Dataset extract START

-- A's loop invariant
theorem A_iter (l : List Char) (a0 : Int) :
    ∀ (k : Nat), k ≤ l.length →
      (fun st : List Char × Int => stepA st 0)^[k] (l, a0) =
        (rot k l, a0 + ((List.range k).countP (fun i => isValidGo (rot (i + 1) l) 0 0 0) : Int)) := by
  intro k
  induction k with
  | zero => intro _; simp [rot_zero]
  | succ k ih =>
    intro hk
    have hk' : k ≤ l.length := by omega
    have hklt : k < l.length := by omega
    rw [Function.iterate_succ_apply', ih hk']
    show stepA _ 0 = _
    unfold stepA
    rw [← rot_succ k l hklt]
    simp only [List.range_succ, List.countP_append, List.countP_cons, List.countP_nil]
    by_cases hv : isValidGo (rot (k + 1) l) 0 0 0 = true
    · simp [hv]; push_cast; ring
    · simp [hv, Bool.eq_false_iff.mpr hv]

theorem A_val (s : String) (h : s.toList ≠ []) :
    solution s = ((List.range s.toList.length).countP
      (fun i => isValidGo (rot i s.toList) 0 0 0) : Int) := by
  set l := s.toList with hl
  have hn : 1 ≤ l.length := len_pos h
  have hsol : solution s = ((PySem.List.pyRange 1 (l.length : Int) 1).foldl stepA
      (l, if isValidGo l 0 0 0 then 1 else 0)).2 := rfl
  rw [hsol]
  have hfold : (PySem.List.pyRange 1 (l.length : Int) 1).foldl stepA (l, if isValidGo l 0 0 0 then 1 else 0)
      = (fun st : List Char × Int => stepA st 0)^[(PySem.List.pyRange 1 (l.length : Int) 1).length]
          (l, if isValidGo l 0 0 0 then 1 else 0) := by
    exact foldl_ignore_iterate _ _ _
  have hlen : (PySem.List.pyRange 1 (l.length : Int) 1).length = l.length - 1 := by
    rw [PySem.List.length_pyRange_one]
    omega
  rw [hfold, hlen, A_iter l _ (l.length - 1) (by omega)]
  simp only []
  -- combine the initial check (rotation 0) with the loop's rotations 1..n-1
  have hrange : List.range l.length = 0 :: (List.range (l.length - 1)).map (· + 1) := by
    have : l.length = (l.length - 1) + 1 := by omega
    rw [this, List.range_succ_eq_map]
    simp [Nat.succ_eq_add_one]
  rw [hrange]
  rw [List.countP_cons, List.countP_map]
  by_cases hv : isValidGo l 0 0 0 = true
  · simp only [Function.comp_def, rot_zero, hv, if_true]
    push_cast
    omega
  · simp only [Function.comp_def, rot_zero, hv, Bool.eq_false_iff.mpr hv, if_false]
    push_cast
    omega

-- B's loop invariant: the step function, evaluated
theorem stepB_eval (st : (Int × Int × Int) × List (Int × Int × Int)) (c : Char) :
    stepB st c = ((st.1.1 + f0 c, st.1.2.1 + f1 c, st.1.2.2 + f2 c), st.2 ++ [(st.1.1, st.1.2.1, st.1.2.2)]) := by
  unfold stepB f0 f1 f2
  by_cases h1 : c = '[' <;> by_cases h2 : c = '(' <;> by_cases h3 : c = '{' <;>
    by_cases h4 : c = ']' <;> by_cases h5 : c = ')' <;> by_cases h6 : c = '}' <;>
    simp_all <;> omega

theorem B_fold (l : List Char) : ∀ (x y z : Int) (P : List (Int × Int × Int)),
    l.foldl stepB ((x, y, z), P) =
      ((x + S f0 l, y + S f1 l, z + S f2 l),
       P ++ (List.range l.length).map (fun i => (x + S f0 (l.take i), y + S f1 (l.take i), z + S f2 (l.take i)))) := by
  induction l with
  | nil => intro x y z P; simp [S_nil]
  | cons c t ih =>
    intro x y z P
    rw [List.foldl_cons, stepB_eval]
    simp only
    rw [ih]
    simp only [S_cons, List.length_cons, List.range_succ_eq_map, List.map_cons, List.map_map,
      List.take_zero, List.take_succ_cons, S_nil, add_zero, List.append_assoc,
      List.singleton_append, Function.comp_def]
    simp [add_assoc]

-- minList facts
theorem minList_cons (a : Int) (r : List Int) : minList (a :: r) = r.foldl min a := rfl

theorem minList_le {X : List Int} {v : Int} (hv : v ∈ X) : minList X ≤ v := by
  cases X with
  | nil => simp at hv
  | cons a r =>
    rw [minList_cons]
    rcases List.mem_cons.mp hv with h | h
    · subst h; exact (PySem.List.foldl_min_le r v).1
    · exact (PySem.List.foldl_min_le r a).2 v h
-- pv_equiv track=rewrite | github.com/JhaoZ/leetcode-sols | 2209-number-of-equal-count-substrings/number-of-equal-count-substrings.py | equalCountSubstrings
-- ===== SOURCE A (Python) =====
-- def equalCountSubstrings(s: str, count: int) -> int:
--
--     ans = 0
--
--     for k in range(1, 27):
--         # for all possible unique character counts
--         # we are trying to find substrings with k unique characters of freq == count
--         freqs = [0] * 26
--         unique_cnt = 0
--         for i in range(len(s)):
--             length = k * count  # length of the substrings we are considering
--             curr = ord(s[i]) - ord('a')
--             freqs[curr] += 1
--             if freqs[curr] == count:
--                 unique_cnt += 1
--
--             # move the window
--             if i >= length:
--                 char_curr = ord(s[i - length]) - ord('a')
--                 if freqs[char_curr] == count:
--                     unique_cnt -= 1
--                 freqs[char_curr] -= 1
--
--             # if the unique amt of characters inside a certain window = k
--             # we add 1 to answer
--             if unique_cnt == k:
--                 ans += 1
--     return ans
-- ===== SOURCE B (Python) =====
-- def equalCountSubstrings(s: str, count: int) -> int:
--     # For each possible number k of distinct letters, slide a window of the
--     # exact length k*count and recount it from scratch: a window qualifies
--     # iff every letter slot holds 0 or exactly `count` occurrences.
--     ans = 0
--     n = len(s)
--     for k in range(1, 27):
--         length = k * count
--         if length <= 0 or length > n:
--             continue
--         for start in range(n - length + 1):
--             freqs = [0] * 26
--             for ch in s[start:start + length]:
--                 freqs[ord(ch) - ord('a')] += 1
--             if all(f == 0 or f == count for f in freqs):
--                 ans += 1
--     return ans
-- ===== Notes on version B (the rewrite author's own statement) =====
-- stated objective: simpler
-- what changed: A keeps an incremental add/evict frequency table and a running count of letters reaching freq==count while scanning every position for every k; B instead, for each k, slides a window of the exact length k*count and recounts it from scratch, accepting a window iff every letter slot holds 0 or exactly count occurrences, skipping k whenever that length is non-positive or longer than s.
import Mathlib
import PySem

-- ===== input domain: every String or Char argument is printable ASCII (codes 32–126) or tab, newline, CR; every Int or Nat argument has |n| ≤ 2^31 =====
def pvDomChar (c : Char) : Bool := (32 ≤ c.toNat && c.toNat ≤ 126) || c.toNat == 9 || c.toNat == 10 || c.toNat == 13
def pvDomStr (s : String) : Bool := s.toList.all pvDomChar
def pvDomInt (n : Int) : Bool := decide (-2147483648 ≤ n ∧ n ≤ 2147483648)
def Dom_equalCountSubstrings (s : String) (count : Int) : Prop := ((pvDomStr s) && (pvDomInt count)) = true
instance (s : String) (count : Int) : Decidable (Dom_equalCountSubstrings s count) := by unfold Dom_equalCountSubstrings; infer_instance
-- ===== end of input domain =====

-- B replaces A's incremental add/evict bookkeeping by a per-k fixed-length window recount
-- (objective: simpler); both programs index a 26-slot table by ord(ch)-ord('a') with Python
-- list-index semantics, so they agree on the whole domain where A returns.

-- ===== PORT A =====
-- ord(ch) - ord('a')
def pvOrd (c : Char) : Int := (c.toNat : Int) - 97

Dataset extract END
Dataset extract START

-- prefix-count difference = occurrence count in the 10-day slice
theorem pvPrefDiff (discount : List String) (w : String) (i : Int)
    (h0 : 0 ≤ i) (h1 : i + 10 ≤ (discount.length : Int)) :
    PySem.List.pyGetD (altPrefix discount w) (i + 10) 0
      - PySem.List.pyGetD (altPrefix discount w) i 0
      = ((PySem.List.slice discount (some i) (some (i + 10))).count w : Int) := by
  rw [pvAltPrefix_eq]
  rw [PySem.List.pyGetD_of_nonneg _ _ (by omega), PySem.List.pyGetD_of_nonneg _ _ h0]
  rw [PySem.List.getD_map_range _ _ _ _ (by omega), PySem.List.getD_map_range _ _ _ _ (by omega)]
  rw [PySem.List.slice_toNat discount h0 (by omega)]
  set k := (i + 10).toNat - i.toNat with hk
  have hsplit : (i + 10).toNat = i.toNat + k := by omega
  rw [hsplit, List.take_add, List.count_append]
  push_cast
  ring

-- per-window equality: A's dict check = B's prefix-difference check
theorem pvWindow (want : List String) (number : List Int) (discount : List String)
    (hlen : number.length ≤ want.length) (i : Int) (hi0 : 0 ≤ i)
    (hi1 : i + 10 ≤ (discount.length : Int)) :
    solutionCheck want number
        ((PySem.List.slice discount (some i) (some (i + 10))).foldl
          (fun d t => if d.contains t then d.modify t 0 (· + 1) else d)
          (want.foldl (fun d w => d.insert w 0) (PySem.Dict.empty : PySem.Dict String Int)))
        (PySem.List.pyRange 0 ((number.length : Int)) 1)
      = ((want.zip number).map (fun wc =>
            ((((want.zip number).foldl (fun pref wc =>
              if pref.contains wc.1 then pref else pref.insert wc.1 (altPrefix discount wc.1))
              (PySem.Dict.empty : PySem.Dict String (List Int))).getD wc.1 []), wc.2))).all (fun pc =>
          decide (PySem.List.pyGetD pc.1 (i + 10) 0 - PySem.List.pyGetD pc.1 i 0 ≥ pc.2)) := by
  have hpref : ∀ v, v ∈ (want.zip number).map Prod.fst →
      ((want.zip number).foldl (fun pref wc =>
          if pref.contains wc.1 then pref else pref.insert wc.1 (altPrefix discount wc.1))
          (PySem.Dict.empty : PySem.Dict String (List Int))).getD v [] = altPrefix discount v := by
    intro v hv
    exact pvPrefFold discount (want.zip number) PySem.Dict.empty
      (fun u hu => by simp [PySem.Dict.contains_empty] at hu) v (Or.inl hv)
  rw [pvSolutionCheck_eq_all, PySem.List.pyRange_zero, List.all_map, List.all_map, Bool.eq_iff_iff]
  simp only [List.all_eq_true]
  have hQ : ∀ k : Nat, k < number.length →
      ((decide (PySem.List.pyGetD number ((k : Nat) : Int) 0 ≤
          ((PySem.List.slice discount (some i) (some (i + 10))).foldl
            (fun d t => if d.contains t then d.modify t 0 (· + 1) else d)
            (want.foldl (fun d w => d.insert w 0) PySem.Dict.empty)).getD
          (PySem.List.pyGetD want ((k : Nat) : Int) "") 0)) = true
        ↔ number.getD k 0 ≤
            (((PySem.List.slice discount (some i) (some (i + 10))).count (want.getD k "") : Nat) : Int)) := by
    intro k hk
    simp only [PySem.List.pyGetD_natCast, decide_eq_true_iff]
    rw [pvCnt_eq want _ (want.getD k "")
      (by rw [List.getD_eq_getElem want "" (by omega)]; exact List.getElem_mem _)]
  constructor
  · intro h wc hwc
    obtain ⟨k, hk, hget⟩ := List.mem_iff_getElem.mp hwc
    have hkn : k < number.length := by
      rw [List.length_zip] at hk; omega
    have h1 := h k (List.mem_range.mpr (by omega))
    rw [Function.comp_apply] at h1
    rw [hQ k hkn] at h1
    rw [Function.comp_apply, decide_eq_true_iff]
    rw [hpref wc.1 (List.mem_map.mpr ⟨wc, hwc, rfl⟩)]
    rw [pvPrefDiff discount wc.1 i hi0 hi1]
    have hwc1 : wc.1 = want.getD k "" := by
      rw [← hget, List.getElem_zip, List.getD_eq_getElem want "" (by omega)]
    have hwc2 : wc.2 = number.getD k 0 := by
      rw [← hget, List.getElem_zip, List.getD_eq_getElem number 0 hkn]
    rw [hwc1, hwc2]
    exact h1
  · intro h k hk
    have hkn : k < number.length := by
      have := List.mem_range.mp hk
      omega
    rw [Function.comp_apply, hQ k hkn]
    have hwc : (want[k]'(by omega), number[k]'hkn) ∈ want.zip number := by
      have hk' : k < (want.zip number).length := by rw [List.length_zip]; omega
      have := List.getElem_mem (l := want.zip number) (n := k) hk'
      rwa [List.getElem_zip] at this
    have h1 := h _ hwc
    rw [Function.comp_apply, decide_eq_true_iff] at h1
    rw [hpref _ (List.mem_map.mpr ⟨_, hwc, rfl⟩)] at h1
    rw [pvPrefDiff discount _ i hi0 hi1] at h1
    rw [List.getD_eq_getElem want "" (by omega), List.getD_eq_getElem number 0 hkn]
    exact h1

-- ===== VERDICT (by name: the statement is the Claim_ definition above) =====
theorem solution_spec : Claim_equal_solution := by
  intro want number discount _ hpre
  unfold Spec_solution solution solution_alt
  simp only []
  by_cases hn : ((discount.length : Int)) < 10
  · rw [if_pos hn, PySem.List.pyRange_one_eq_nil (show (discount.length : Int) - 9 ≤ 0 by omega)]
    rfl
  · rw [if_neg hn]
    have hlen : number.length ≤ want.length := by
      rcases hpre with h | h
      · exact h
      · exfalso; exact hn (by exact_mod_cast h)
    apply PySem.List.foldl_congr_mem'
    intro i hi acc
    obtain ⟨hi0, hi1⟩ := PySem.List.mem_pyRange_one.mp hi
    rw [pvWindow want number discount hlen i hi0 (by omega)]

Dataset extract END

#### Your goal
Each line carrying the string "every" should be copied out from the entries.

#### Solution to the problem
--     # iff every letter slot holds 0 or exactly `count` occurrences.
-- what changed: A keeps an incremental add/evict frequency table and a running count of letters reaching freq==count while scanning every position for every k; B instead, for each k, slides a window of the exact length k*count and recounts it from scratch, accepting a window iff every letter slot holds 0 or exactly count occurrences, skipping k whenever that length is non-positive or longer than s.
-- ===== input domain: every String or Char argument is printable ASCII (codes 32–126) or tab, newline, CR; every Int or Nat argument has |n| ≤ 2^31 =====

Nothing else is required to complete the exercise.